Background. Missing data are a significant problem in health-related quality of life (HRQOL) research. We evaluated two imputation approaches: missing data estimation (MDE) and assignment of mean score (AMS). Methods. HRQOL data were collected using the Medical Outcomes Trust SF-12. Missing data were estimated using both approaches, summary statistics were produced for both, and results were compared using intraclass correlations (ICC). Results. Missing data were imputed for 21 participants. Mean values were similar, with ICC > . 9 9 within both the Physical Component Summary and the Mental Component Summary when comparing the two methodologies. When imputed data were added into the full study sample, mean scores were identical regardless of methodology. Conclusion. Results support the use of a practical and simple imputation strategy of replacing missing values with the mean of the sample in cross-sectional studies when less than half of the required items of the SF-12 components are missing.

1. Introduction

Health-related quality of life (HRQOL) is an increasingly important outcome in both clinical trials and observational studies [14]. It is also a natural choice as an outcome for nursing interventions since interventions are often aimed at improving well-being. This is particularly true in chronic disease management, where a cure does not exist and the goal of treatment is often to optimize comfort, and learn to live with and manage one’s condition [1, 3, 4].

Missing data are a significant problem in HRQOL research due to the potential loss of statistical power as the sample size is reduced and, more importantly, due to the potential for bias [5, 6]. For example, if those who are sicker are less likely to complete the assessment, HRQOL based on those with complete data may be overestimated; conversely, if those who are feeling well drop out of a study, HRQOL may be underestimated [5]. Yet missing data continue to be an issue, even when specific interventions to minimize missing data are used [7].

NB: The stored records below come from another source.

-- the flattened cards x positions list, filtered at one position p ∈ P (P nodup)
lemma pv_bigList_filter {α : Type} (cards : List α) (P : List (Int × Int)) (p : Int × Int)
    (hnd : P.Nodup) (hp : p ∈ P) :
    (cards.flatMap (fun c => P.map (fun q => (c, q)))).filter (fun x => decide (x.2 = p))
      = cards.map (fun c => (c, p)) := by
  induction cards with
  | nil => rfl
  | cons c t ih =>
    simp only [List.flatMap_cons, List.filter_append, List.map_cons, ih]
    rw [List.filter_map]
    have : P.filter (fun q => decide (q = p)) = [p] := by
      rw [List.filter_eq p, List.count_eq_one_of_mem hnd hp, List.replicate_one]
    simp only [Function.comp_def]
    rw [this]
    rfl

-- Set.ofList of P repeated once per card is P itself (cards nonempty, P nodup)
lemma pv_ofList_flatMap_const {α : Type} (cards : List α) (P : List (Int × Int))
    (hnd : P.Nodup) (hc : cards ≠ []) :
    PySem.Set.ofList (cards.flatMap (fun _ => P)) = P := by
  obtain ⟨c, t, rfl⟩ := List.exists_cons_of_ne_nil hc
  rw [List.flatMap_cons, PySem.Set.ofList_append, PySem.Set.ofList_eq_self_of_nodup P hnd,
    PySem.Set.update_eq_append_filter]
  have : (PySem.Set.ofList (t.flatMap fun _ => P)).filter (fun y => !(PySem.Set.contains P y)) = [] := by
    rw [List.filter_eq_nil_iff]
    intro y hy
    have hyP : y ∈ P := by
      simp only [PySem.Set.mem_ofList, List.mem_flatMap] at hy
      obtain ⟨_, _, h⟩ := hy
      exact h
    simp [PySem.Set.contains, hyP]
  rw [this, List.append_nil]

-- A's pos_counts, flattened: its item list pairs each position with its per-position counter
lemma pv_posCounts_items (cards : List (List (List Int))) (m n : Int) (hc : cards ≠ []) :
    (List.foldl (fun pc x => pc.modify x.2 PySem.Dict.empty
        (fun cn => cn.modify (PySem.List.pyGetD (PySem.List.pyGetD x.1 x.2.1 []) x.2.2 0) 0 (· + (1 : Int))))
        (PySem.Dict.empty : PySem.Dict (Int × Int) (PySem.Dict Int Int))
        (cards.flatMap (fun card =>
          ((PySem.List.pyRange 0 m 1).flatMap (fun i => (PySem.List.pyRange 0 n 1).map (fun j => (i, j)))).map
            (fun p => (card, p))))).items
      = ((PySem.List.pyRange 0 m 1).flatMap (fun i => (PySem.List.pyRange 0 n 1).map (fun j => (i, j)))).map
          (fun p => (p, PySem.Dict.counter (cards.map (fun card =>
                PySem.List.pyGetD (PySem.List.pyGetD card p.1 []) p.2 0)))) := by
  have hP : ((PySem.List.pyRange 0 m 1).flatMap (fun i => (PySem.List.pyRange 0 n 1).map (fun j => (i, j)))).Nodup :=
    pv_pairs_nodup m n
  set P := (PySem.List.pyRange 0 m 1).flatMap (fun i => (PySem.List.pyRange 0 n 1).map (fun j => (i, j))) with hPdef
  set L := cards.flatMap (fun card => P.map (fun p => (card, p))) with hLdef
  have hnd : (List.foldl (fun pc x => pc.modify x.2 PySem.Dict.empty
        (fun cn => cn.modify (PySem.List.pyGetD (PySem.List.pyGetD x.1 x.2.1 []) x.2.2 0) 0 (· + (1 : Int))))
        (PySem.Dict.empty : PySem.Dict (Int × Int) (PySem.Dict Int Int)) L).keys.Nodup :=
    PySem.Dict.nodup_keys_foldl_modify_key L (fun x => x.2) PySem.Dict.empty
      (fun _ x cn => cn.modify (PySem.List.pyGetD (PySem.List.pyGetD x.1 x.2.1 []) x.2.2 0) 0 (· + (1 : Int)))
      PySem.Dict.empty PySem.Dict.nodup_keys_empty
  have hmap : L.map (fun x => x.2) = cards.flatMap (fun _ => P) := by
    rw [hLdef]
    simp [List.map_flatMap]
  have hkeys : (List.foldl (fun pc x => pc.modify x.2 PySem.Dict.empty
        (fun cn => cn.modify (PySem.List.pyGetD (PySem.List.pyGetD x.1 x.2.1 []) x.2.2 0) 0 (· + (1 : Int))))
        (PySem.Dict.empty : PySem.Dict (Int × Int) (PySem.Dict Int Int)) L).keys = P := by
    refine Eq.trans (PySem.Dict.keys_foldl_modify_key L (fun x => x.2) PySem.Dict.empty
      (fun _ x cn => cn.modify (PySem.List.pyGetD (PySem.List.pyGetD x.1 x.2.1 []) x.2.2 0) 0 (· + (1 : Int)))
      PySem.Dict.empty) ?_
    have hke : (PySem.Dict.empty : PySem.Dict (Int × Int) (PySem.Dict Int Int)).keys = [] := rfl
    rw [hke, PySem.Set.update_nil_left, hmap, pv_ofList_flatMap_const cards P hP hc]
  rw [PySem.Dict.items_eq_map_keys _ hnd PySem.Dict.empty, hkeys]
  apply List.map_congr_left
  intro p hp
  have hg : (List.foldl (fun pc x => pc.modify x.2 PySem.Dict.empty
        (fun cn => cn.modify (PySem.List.pyGetD (PySem.List.pyGetD x.1 x.2.1 []) x.2.2 0) 0 (· + (1 : Int))))
        (PySem.Dict.empty : PySem.Dict (Int × Int) (PySem.Dict Int Int)) L).getD p PySem.Dict.empty
      = PySem.Dict.counter (cards.map (fun card =>
          PySem.List.pyGetD (PySem.List.pyGetD card p.1 []) p.2 0)) := by
    refine Eq.trans (pv_getD_foldl_modify_filter L (fun x => x.2) PySem.Dict.empty
      (fun x cn => cn.modify (PySem.List.pyGetD (PySem.List.pyGetD x.1 x.2.1 []) x.2.2 0) 0 (· + (1 : Int)))
      PySem.Dict.empty p) ?_
    rw [hLdef, pv_bigList_filter cards P p hP hp, PySem.Dict.counter_eq_foldl,
      List.foldl_map, List.foldl_map]
    rfl
  exact congrArg (fun c => (p, c)) hg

The potential impact of the problem has been well described [5], including the impact of data that are missing completely at random (MCAR), missing at random (MAR), or missing not at random (MNAR). A number of researcher teams have developed strategies for imputation of missing data, including modified regression estimation [8], missing data estimation (MDE) [9], single and multiple imputation strategies [10], regression-based multipattern imputation [11], last value carried forward/next value carried backward approaches in longitudinal data [12], and hot deck techniques [13].

The Medical Outcomes Trust SF-36 and the shorter SF-12 health surveys are the most widely used HRQOL assessments in the world, with translations into 138 and 113 languages, respectively [14]. When scored, the SF-12 produces a Physical Component Summary (PCS) and a Mental Component Summary (MCS) [15]. All 12 items contribute to the two components, but six are primarily used to generate the PCS while the other six are primarily used for the MCS. The problem is that if even one of the twelve items is missing, the PCS and the MCS are not produced. This can lead to nonresponse bias and is a particular issue for those who lack the funds to purchase commercial applications for missing data estimation, or for routine users for whom the increase in computational complexity associated with multiple imputation strategies puts such approaches out of reach [6].

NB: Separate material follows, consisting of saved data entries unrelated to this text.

-- pv_equiv track=rewrite | github.com/ivanwakeup/algorithms | algorithms/prep/microsoft/largest_m_aligned_subset.py | largest_m_aligned_optimal
-- ===== SOURCE A (Python) =====
-- def largest_m_aligned_optimal(A, M):
--     """ find the size of longest subset of A, in which any 2 elements' different is divisible by M """
--     remainders = [0] * M
--     max_size = 0
--     for num in A:
--         remainder = num % M
--         remainders[remainder] += 1
--         max_size = max(max_size, remainders[remainder])
--     return max_size
-- ===== SOURCE B (Python) =====
-- def largest_m_aligned_optimal(A, M):
--     """ find the size of longest subset of A, in which any 2 elements' different is divisible by M """
--     rs = sorted(x % M for x in A)
--     best = 0
--     run = 0
--     prev = None
--     for r in rs:
--         run = run + 1 if r == prev else 1
--         prev = r
--         best = max(best, run)
--     return best
-- ===== Notes on version B (the rewrite author's own statement) =====
-- stated objective: alternative
-- what changed: Replaces A's remainder-frequency table with a running maximum by a sort-then-scan algorithm: sort the remainders and find the longest run of equal adjacent values, which equals the largest remainder class.
-- crash fix: On M < 0 with nonempty A, A raises IndexError (its [0]*M table is empty) while B returns the largest remainder-class size under Python's negative modulus. — e.g. on largest_m_aligned_optimal([3], -2): A raises IndexError, B returns 1
import Mathlib
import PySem

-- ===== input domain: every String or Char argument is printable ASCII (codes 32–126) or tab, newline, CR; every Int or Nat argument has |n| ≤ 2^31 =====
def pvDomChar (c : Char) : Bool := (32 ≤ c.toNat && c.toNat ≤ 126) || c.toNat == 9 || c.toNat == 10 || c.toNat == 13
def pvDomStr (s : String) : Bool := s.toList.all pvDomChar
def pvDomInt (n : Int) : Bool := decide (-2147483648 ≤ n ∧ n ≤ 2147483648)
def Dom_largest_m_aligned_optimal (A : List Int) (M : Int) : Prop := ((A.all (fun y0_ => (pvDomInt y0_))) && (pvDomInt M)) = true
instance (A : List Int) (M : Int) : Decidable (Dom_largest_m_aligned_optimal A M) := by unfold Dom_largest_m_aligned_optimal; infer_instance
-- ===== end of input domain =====

-- B replaces A's remainder-frequency table fused with a running max by a sort-then-scan
-- algorithm: sort the remainders and take the longest run of equal adjacent values (alternative).


-- ===== PORT A =====
-- remainders = [0]*M; for num in A: r = num % M; remainders[r] += 1; max_size = max(max_size, remainders[r])
def largest_m_aligned_optimal (A : List Int) (M : Int) : Int :=
  let st := A.foldl (fun st num =>
    let r := PySem.Int.mod num M
    let c := PySem.List.pyGetD st.1 r 0 + 1
    (PySem.List.pySetD st.1 r c, max st.2 c))
    (List.replicate M.toNat (0 : Int), (0 : Int))
  st.2

-- ===== PORT B =====
-- rs = sorted(x % M for x in A); then scan rs keeping (best, run, prev): longest run of equals
def largest_m_aligned_optimal_alt (A : List Int) (M : Int) : Int :=
  let rs := PySem.List.sorted (A.map (fun x => PySem.Int.mod x M)) (fun x => x) false
  (rs.foldl (fun st r =>
    let run := if some r = st.2.2 then st.2.1 + 1 else 1
    (max st.1 run, run, some r)) ((0 : Int), (0 : Int), (none : Option Int))).1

One practical approach to this problem has been put forward by Perneger and Burnand [6]. They have provided a simple approach to use when fewer than four of the six key items of the PCS or the MCS are missing, which involves replacing the missing values with the mean of the population under study. They found that using this publically available strategy significantly reduced the amount of missing data, while still providing satisfactory results; the mean intraclass correlation (ICC) between the imputed and true score was 0.979 for both the PCS and MCS [6].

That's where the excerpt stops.